Also policy “Allow network unlock at startup” has to be configured on all client computers via GPO:

Computer Configuration\Administrative Templates\Windows Components\BitLocker Drive Encryption\Operating System Drives

 

Network Trace:

If we take a look at the network trace, we see that after obtaining IP address from the DHCP server 10.0.0.10 (DORA process) client 10.0.0.150 sends DHCP Inform packet with Vendor Class ID: Bitlocker.
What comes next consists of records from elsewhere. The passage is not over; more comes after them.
-- pv_equiv track=rewrite | github.com/tyutltf/Leecode | 501-600/504-七进制数.py | convertToBase7
-- ===== SOURCE A (Python) =====
-- def convertToBase7(num: int):
--     base7 = []
--     if num < 0:
--         flag = 1
--         num = -num
--     else:
--         flag = 0
--     while num >= 7:
--         fig = str(num % 7)
--         base7.append(fig)
--         num = num // 7
--     base7.append(str(num))
--     if flag:
--         base7.append('-')
--     base7.reverse()
--     return ''.join(base7)
-- ===== SOURCE B (Python) =====
-- def convertToBase7(num: int):
--     if num < 0:
--         return '-' + _base7(-num)
--     return _base7(num)
--
-- def _base7(n: int) -> str:
--     if n < 7:
--         return str(n)
--     return _base7(n // 7) + str(n % 7)
-- ===== Notes on version B (the rewrite author's own statement) =====
-- stated objective: simpler
-- what changed: Replaces the list-accumulate-then-reverse-and-join loop by a direct recursion that builds the string most-significant digit first via the call stack, with the sign handled once at the top.
import Mathlib
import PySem

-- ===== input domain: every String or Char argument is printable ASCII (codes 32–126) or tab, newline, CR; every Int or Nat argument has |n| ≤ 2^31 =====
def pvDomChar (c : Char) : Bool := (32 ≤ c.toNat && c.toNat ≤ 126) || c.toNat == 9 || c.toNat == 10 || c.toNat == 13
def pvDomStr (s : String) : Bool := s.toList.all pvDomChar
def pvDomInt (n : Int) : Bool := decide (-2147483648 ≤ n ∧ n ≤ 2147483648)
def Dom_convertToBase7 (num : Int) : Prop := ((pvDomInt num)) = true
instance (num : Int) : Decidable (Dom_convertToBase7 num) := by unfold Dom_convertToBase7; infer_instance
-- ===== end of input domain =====

-- B replaces A's append-digits-then-reverse-and-join loop by a direct recursion that emits the
-- most-significant digit first via the call stack (objective: simpler).

-- ===== PORT A =====
-- the 'while num >= 7' loop: returns (base7 list so far, final num)
def pvLoopA (num : Int) (base7 : List String) : List String × Int :=
  if 7 ≤ num then
    pvLoopA (PySem.Int.floordiv num 7) (base7 ++ [PySem.Int.toStr (PySem.Int.mod num 7)])
  else (base7, num)
termination_by num.toNat
decreasing_by
  rename_i h
  rw [PySem.Int.floordiv_eq_ediv_of_pos (by norm_num)]
  omega

def convertToBase7 (num : Int) : String :=
  let flag : Int := if num < 0 then 1 else 0
  let num1 : Int := if num < 0 then -num else num
  let r := pvLoopA num1 []
  let base7 := r.1 ++ [PySem.Int.toStr r.2]
  let base7 := if flag ≠ 0 then base7 ++ ["-"] else base7
  PySem.Str.join "" base7.reverse

-- ===== PORT B =====
-- recursive helper _base7: base case n < 7, else helper(n//7) + str(n%7)
def pvBase7Rec (n : Int) : String :=
  if n < 7 then PySem.Int.toStr n
  else pvBase7Rec (PySem.Int.floordiv n 7) ++ PySem.Int.toStr (PySem.Int.mod n 7)
termination_by n.toNat
decreasing_by
  rename_i h
  rw [PySem.Int.floordiv_eq_ediv_of_pos (by norm_num)]
  omega

def convertToBase7_alt (num : Int) : String :=
  if num < 0 then "-" ++ pvBase7Rec (-num) else pvBase7Rec num

-- ===== PRECONDITION & SPEC =====
def Spec_convertToBase7 (num : Int) (out : String) : Prop := out = convertToBase7_alt num
instance (num : Int) (out : String) : Decidable (Spec_convertToBase7 num out) := by unfold Spec_convertToBase7; infer_instance

-- ===== CLAIM (what is proved, stated in full; the proofs are below) =====
def Claim_equal_convertToBase7 : Prop := ∀ (num : Int), Dom_convertToBase7 num → Spec_convertToBase7 num (convertToBase7 num)

-- ===== LEMMAS AND PROOFS =====

-- ''.join with empty separator is character-list flatten
lemma pv_chars_join_nil (ls : List (List Char)) : PySem.Chars.join [] ls = ls.flatten := by
  induction ls with
  | nil => simp [pysem]
  | cons x xs ih =>
    cases xs with
    | nil => simp [pysem]
    | cons y ys =>
      rw [PySem.Chars.join_cons_cons]
      simp [ih]

-- loop invariant: joining A's accumulated digits (reversed) is B's recursion output
lemma pv_key (n : Int) (hn : 0 ≤ n) (acc : List String) :
    ((((pvLoopA n acc).1 ++ [PySem.Int.toStr (pvLoopA n acc).2]).reverse).map String.toList).flatten
    = (pvBase7Rec n).toList ++ ((acc.reverse).map String.toList).flatten := by
  rw [pvLoopA]
  by_cases h : 7 ≤ n
  · rw [if_pos h]
    have hq : 0 ≤ PySem.Int.floordiv n 7 := by
      rw [PySem.Int.floordiv_eq_ediv_of_pos (by norm_num)]; omega
    have IH := pv_key (PySem.Int.floordiv n 7) hq
      (acc ++ [PySem.Int.toStr (PySem.Int.mod n 7)])
    rw [IH]
    conv_rhs => rw [pvBase7Rec]
    rw [if_neg (by omega : ¬ n < 7)]
    simp [PySem.Int.toList_toStr]
  · rw [if_neg h]
    rw [pvBase7Rec, if_pos (by omega : n < 7)]
    simp
termination_by n.toNat
decreasing_by
  rw [PySem.Int.floordiv_eq_ediv_of_pos (by norm_num)]
  omega

-- ===== VERDICT (by name: the statement is the Claim_ definition above) =====
theorem convertToBase7_spec : Claim_equal_convertToBase7 := by
  intro num _
  unfold Spec_convertToBase7 convertToBase7 convertToBase7_alt
  apply String.toList_inj.mp
  by_cases h : num < 0
  · simp only [if_pos h]
    have hk := pv_key (-num) (by omega) []
    simp at hk
    simp [List.reverse_append, pv_chars_join_nil, hk]
  · simp only [if_neg h]
    have hk := pv_key num (by omega) []
    simp at hk
    simp [List.reverse_append, pv_chars_join_nil, hk]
This is a request to Network Unlock Server containing session key, certificate thumbprint and Bitlocker key material encrypted with certificate public key deployed earlier by the GPO.

Bitlocker key materials is concatenated from Option 43 (0x2B) and Option 125 (0x7D) of that packet.

clip_image012

 

In the response server will send us Bitlocker Key which was decrypted by Network Unlock server private key. To protect this material server will encrypt it with the session key. This is encapsulated into DHCP reply with Opcode: BootReply:

clip_image014

After obtaining Bitlocker Key Material from the Network unlock server, client will use session key to decrypt it and unlock the volume.

 

Additional notes:

DHCP v6 can be disabled in some of the UEFI implementations from the UI. If you want to make sure that Network unlock happens only via IPv4 you need to disable IPv6 on the network card of WDS server. Bootmgr code on the client will first try to unlock via DHCPv6 and failover to DHCPv4.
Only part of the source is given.